A value is trying to be set on a copy of a slice from a DataFrame.
Try using .loc[row_indexer,col_indexer] = value instead

See the caveats in the documentation: https://pandas.pydata.org/pandas-docs/stable/user_guide/indexing.html#returning-a-view-versus-a-copy
  crashes_prime_cause['PRIM_CONTRIBUTORY_CAUSE'] = crashes_prime_cause['PRIM_CONTRIBUTORY_CAUSE'].replace(to_replace = group, value = value)


PRIM_CONTRIBUTORY_CAUSE
BAD DRIVING                   277735
BREAKING LAW                  114860
OUTSIDE FACTORS                28657
DRINKING/DRUGS                 14797
DISTRACTION INSIDE VEHICLE      7261
OTHER                           2809
Name: count, dtype: int64

### Cleaning NANs

In [107]:
crashes_prime_cause_filled = crashes_prime_cause.fillna({'INTERSECTION_RELATED_I': 'N', 'NOT_RIGHT_OF_WAY_I': 
                                                         'N', 'HIT_AND_RUN_I':'N'})

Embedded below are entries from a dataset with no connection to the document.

-- pv_equiv track=rewrite | github.com/garychuvscode/test_record | parameter_load_obj.py | get_nth_key
-- ===== SOURCE A (Python) =====
-- def get_nth_key(dictionary, n=0):
--
--     if n < 0:
--         n += len(dictionary)
--     for i, key in enumerate(dictionary.keys()):
--         if i == n:
--             return key
--     raise IndexError("dictionary index out of range")
--
--     pass
-- ===== SOURCE B (Python) =====
-- def get_nth_key(dictionary, n=0):
--     keys = list(dictionary.keys())
--     if n < 0:
--         n += len(keys)
--     if 0 <= n < len(keys):
--         return keys[n]
--     raise IndexError("dictionary index out of range")
-- ===== Notes on version B (the rewrite author's own statement) =====
-- stated objective: simpler
-- what changed: B materialises the key list once and indexes it directly after a bound check, replacing A's enumerate-and-scan loop over the keys view.
import Mathlib
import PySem

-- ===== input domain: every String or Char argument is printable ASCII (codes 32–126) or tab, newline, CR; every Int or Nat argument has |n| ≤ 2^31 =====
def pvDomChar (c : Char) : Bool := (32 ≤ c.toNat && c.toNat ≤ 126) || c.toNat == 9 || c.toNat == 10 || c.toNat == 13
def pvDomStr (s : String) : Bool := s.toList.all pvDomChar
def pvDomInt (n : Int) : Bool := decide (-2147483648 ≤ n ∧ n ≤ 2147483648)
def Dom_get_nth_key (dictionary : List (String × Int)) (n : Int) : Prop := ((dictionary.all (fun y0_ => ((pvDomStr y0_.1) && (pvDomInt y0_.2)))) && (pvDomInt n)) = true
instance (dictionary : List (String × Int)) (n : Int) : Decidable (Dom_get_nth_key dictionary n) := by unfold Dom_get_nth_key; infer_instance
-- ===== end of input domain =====

-- ===== PORT A =====
-- B replaces A's enumerate-and-scan loop with a bound check and direct indexing (objective: simpler).
-- Pre_ excludes exactly the inputs on which A raises IndexError (adjusted index out of range).

-- A's `for i, key in enumerate(dictionary.keys()): if i == n: return key`
def get_nth_key_loop (n : Int) : Nat → List String → String
  | _, [] => ""                 -- loop falls through: Python raises IndexError (excluded by Pre_)
  | i, key :: rest => if (i : Int) = n then key else get_nth_key_loop n (i + 1) rest

def get_nth_key (dictionary : List (String × Int)) (n : Int) : String :=
  let n' := if n < 0 then n + ((PySem.Dict.ofList dictionary).keys).length else n
  get_nth_key_loop n' 0 ((PySem.Dict.ofList dictionary).keys)

-- ===== PORT B =====
def get_nth_key_alt (dictionary : List (String × Int)) (n : Int) : String :=
  let keys := (PySem.Dict.ofList dictionary).keys
  let n' := if n < 0 then n + keys.length else n
  if 0 ≤ n' ∧ n' < keys.length then keys[n'.toNat]!
  else ""                       -- Python raises IndexError here (excluded by Pre_)

-- ===== PRECONDITION & SPEC =====
-- Pre_: the (negatively adjusted) index hits a distinct key; otherwise both Pythons raise IndexError.
def Pre_get_nth_key (dictionary : List (String × Int)) (n : Int) : Prop :=
  let m := ((PySem.Dict.ofList dictionary).keys).length
  0 ≤ (if n < 0 then n + m else n) ∧ (if n < 0 then n + m else n) < m
instance (dictionary : List (String × Int)) (n : Int) : Decidable (Pre_get_nth_key dictionary n) := by
  unfold Pre_get_nth_key; infer_instance

def pvWitness_get_nth_key : (List (String × Int)) × Int := ([("a", 1), ("b", 2)], -1)

def Spec_get_nth_key (dictionary : List (String × Int)) (n : Int) (out : String) : Prop := out = get_nth_key_alt dictionary n
instance (dictionary : List (String × Int)) (n : Int) (out : String) : Decidable (Spec_get_nth_key dictionary n out) := by unfold Spec_get_nth_key; infer_instance

-- ===== CLAIM (what is proved, stated in full; the proofs are below) =====
def Claim_equal_get_nth_key : Prop := ∀ (dictionary : List (String × Int)) (n : Int), Dom_get_nth_key dictionary n → Pre_get_nth_key dictionary n → Spec_get_nth_key dictionary n (get_nth_key dictionary n)

-- ===== LEMMAS AND PROOFS =====

theorem get_nth_key_loop_eq (keys : List String) (i : Nat) (n : Int)
    (h1 : (i : Int) ≤ n) (h2 : n < (i : Int) + keys.length) :
    get_nth_key_loop n i keys = keys[(n - i).toNat]! := by
  induction keys generalizing i with
  | nil => simp at h2; omega
  | cons k rest ih =>
    simp only [get_nth_key_loop]
    by_cases h : (i : Int) = n
    · rw [if_pos h]
      have h0 : (n - i).toNat = 0 := by omega
      simp [h0]
    · have h2' : n < ((i + 1 : Nat) : Int) + rest.length := by
        simp only [List.length_cons] at h2; push_cast at h2 ⊢; omega
      rw [if_neg h, ih (i + 1) (by push_cast; omega) h2']
      have hk : (n - (i : Int)).toNat = (n - ((i + 1 : Nat) : Int)).toNat + 1 := by
        push_cast; omega
      simp [hk]

-- ===== VERDICT (by name: the statement is the Claim_ definition above) =====
theorem get_nth_key_spec : Claim_equal_get_nth_key := by
  intro d n _ hpre
  unfold Pre_get_nth_key at hpre
  unfold Spec_get_nth_key get_nth_key get_nth_key_alt
  set m := (PySem.Dict.ofList d).keys.length with hm
  set n' := if n < 0 then n + (m : Int) else n with hn'
  obtain ⟨h1, h2⟩ := hpre
  rw [if_pos ⟨h1, h2⟩]
  rw [get_nth_key_loop_eq _ 0 _ (by exact_mod_cast h1) (by simpa using h2)]
  norm_num
  simp [hn', hm]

crashes_prime_cause_filled = crashes_prime_cause_filled.dropna(subset=['LATITUDE', 'LONGITUDE', 'INJURIES_TOTAL', 'INJURIES_FATAL', 
                                                                           'MOST_SEVERE_INJURY'])


### Creating 30 'neighborhoods' by KNN

In [108]:
from sklearn.cluster import KMeans

n_clusters = 30  # Number of clusters to create
X = crashes_prime_cause_filled[['LONGITUDE', 'LATITUDE']]

# Create a K-Means clustering model
kmeans = KMeans(n_clusters=n_clusters, random_state=0)
kmeans.fit(X)

# Add cluster labels to your data
cluster_labels = kmeans.labels_
crashes_prime_cause_filled['GEO_KMEANS_Cluster'] = cluster_labels


  super()._check_params_vs_input(X, default_n_init=10)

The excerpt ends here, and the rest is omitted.